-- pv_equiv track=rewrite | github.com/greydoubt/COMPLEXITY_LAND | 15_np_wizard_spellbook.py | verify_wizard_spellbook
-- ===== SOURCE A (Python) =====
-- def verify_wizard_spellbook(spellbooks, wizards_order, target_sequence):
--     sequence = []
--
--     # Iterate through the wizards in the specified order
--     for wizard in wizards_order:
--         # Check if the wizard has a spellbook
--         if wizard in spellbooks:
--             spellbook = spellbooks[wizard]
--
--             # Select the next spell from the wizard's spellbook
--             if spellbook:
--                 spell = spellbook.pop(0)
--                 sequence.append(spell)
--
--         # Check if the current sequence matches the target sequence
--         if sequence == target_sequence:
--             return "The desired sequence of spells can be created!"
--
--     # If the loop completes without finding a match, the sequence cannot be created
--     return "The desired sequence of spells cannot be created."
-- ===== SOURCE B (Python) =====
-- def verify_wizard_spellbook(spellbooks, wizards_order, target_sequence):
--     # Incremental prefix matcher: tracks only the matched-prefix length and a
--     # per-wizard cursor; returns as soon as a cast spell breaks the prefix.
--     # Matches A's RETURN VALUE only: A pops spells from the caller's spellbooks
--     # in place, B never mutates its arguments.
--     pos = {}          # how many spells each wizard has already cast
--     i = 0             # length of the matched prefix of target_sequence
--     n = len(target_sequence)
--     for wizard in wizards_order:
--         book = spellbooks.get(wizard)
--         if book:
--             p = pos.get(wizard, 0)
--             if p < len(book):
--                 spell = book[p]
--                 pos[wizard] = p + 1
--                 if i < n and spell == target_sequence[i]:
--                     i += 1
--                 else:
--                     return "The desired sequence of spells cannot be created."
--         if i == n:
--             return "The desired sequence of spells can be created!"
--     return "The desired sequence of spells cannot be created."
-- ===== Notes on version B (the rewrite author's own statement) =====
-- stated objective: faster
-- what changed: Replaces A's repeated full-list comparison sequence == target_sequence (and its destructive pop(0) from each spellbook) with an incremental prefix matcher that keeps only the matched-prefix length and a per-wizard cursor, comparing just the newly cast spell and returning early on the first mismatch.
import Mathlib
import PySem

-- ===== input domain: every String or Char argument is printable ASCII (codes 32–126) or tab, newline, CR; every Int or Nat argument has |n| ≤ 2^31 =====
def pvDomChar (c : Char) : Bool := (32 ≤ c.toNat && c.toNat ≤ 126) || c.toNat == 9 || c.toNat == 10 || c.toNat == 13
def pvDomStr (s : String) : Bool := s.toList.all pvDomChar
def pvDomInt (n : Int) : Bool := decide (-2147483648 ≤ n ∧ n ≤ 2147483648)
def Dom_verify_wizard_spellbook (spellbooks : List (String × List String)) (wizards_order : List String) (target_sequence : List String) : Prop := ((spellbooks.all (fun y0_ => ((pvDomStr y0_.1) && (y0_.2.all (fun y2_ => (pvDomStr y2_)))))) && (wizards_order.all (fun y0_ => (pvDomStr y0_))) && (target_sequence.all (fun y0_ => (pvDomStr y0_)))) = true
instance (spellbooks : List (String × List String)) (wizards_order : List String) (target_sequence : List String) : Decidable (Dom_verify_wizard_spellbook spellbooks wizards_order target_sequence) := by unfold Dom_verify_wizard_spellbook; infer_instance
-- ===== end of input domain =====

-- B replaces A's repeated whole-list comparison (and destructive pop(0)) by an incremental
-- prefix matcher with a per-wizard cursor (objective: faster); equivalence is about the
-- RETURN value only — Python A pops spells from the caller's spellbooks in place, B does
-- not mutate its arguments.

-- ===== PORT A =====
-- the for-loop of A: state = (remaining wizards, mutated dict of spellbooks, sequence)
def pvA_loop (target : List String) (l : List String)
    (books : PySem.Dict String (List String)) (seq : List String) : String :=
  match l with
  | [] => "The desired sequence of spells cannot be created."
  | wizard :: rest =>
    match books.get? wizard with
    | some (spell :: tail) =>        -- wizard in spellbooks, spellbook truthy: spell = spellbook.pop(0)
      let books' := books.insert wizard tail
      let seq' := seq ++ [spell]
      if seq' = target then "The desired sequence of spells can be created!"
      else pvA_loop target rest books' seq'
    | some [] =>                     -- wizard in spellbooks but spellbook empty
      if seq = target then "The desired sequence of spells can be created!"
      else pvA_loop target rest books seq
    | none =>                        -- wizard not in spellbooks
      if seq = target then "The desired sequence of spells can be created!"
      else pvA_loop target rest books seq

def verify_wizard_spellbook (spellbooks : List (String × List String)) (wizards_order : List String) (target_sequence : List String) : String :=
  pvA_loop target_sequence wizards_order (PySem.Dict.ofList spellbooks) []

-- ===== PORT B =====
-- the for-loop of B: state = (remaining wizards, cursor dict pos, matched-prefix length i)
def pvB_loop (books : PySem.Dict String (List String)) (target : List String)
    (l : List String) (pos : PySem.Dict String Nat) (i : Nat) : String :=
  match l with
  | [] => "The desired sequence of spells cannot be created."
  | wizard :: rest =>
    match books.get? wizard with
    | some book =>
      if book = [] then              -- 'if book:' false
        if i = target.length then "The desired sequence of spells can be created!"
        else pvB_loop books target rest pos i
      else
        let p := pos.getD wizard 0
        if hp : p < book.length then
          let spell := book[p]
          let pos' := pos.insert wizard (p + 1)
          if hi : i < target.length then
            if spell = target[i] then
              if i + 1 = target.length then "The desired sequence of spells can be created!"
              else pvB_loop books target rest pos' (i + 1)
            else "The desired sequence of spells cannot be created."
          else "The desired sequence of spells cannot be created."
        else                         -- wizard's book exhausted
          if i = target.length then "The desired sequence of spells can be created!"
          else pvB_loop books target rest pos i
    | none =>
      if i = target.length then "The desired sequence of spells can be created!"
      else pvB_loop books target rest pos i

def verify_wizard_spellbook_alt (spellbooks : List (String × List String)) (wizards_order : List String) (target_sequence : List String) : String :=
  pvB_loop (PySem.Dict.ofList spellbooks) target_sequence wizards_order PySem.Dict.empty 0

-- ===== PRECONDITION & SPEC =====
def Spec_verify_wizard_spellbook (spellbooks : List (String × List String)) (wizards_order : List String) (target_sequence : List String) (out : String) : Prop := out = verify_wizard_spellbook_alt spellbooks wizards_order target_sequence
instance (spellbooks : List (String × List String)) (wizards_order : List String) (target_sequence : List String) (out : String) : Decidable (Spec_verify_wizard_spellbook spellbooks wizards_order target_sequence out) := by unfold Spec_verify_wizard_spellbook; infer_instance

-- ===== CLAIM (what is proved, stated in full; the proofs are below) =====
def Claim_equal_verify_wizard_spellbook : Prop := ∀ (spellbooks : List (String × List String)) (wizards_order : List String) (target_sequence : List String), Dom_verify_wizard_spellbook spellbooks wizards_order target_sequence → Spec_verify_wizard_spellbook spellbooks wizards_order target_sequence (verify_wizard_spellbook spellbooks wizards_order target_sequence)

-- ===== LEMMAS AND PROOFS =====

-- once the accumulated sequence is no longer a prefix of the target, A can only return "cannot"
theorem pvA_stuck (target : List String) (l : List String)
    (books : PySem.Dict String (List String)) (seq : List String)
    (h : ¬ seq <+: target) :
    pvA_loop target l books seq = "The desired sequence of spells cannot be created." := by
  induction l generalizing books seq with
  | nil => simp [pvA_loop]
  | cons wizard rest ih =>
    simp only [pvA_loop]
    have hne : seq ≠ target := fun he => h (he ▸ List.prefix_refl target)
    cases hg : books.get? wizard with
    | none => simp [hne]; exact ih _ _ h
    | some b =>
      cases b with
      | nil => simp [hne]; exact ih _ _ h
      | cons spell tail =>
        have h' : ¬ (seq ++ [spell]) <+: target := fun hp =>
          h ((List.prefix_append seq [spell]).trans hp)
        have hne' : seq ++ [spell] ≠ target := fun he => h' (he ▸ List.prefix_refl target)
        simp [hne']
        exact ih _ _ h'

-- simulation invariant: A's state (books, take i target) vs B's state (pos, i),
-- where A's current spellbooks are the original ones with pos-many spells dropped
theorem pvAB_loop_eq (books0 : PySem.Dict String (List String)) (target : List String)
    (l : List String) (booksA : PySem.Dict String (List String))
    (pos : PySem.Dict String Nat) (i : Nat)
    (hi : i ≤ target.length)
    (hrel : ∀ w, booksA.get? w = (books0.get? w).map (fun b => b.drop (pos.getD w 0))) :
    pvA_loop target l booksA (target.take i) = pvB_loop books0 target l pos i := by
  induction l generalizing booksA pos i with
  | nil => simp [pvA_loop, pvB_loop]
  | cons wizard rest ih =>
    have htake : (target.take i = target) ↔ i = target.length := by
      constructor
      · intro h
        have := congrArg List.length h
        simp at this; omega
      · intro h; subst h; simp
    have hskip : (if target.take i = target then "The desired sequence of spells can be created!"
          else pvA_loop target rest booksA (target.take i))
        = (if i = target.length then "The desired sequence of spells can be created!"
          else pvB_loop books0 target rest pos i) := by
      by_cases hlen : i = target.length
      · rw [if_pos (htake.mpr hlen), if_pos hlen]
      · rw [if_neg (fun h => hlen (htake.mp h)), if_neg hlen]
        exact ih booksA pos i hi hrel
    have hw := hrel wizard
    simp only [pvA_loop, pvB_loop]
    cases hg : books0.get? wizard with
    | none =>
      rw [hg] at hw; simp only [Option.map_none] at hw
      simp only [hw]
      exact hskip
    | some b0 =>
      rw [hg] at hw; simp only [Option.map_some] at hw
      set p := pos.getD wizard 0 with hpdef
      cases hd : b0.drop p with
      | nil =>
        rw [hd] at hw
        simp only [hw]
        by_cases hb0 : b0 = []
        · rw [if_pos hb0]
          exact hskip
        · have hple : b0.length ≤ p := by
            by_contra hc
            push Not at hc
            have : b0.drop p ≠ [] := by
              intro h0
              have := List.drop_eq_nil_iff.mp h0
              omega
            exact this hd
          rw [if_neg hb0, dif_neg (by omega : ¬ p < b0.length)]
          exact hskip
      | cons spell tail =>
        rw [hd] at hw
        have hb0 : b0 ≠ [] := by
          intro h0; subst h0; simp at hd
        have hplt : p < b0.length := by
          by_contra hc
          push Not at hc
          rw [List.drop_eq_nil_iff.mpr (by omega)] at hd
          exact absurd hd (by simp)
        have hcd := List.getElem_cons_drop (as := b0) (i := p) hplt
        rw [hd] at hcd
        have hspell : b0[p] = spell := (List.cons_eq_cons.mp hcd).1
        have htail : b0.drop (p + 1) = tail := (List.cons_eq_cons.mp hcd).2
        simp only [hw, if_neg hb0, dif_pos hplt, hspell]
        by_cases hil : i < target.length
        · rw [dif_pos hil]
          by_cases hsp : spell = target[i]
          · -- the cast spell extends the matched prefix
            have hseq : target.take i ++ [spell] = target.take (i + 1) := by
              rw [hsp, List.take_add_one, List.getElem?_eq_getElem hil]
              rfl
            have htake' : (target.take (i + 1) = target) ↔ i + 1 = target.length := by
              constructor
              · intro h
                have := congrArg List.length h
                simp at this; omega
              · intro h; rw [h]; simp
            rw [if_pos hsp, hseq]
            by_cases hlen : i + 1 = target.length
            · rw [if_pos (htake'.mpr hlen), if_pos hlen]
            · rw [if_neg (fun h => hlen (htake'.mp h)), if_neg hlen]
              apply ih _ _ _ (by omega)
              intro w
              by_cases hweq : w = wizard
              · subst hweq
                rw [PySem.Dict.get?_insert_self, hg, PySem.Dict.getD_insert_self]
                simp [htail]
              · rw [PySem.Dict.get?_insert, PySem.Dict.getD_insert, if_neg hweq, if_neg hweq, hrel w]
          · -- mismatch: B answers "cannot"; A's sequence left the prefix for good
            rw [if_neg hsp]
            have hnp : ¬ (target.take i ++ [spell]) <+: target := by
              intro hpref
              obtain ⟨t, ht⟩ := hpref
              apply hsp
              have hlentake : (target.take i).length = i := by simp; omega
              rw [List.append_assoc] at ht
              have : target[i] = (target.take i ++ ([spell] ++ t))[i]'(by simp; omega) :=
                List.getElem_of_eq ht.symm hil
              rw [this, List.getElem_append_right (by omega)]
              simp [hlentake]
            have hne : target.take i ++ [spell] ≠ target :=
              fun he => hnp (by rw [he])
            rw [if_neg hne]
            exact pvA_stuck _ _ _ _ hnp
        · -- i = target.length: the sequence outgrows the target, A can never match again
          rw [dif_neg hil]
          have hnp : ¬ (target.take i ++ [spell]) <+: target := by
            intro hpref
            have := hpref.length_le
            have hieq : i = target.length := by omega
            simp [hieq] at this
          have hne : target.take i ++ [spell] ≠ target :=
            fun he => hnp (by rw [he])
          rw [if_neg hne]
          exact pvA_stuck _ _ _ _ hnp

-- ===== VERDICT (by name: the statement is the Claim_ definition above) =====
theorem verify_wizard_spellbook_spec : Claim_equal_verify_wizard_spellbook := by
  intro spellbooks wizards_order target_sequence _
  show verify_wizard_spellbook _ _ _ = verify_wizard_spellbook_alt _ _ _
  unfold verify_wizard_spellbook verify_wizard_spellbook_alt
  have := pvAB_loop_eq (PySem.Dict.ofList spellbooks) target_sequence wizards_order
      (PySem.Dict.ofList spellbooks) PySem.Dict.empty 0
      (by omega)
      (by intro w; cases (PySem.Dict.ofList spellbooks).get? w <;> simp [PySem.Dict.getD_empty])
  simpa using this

====

## What the exercise asks
Every line containing the string "pops" should be pulled from the listing and copied.

## Solution for this exercise
--     # Matches A's RETURN VALUE only: A pops spells from the caller's spellbooks
-- RETURN value only — Python A pops spells from the caller's spellbooks in place, B does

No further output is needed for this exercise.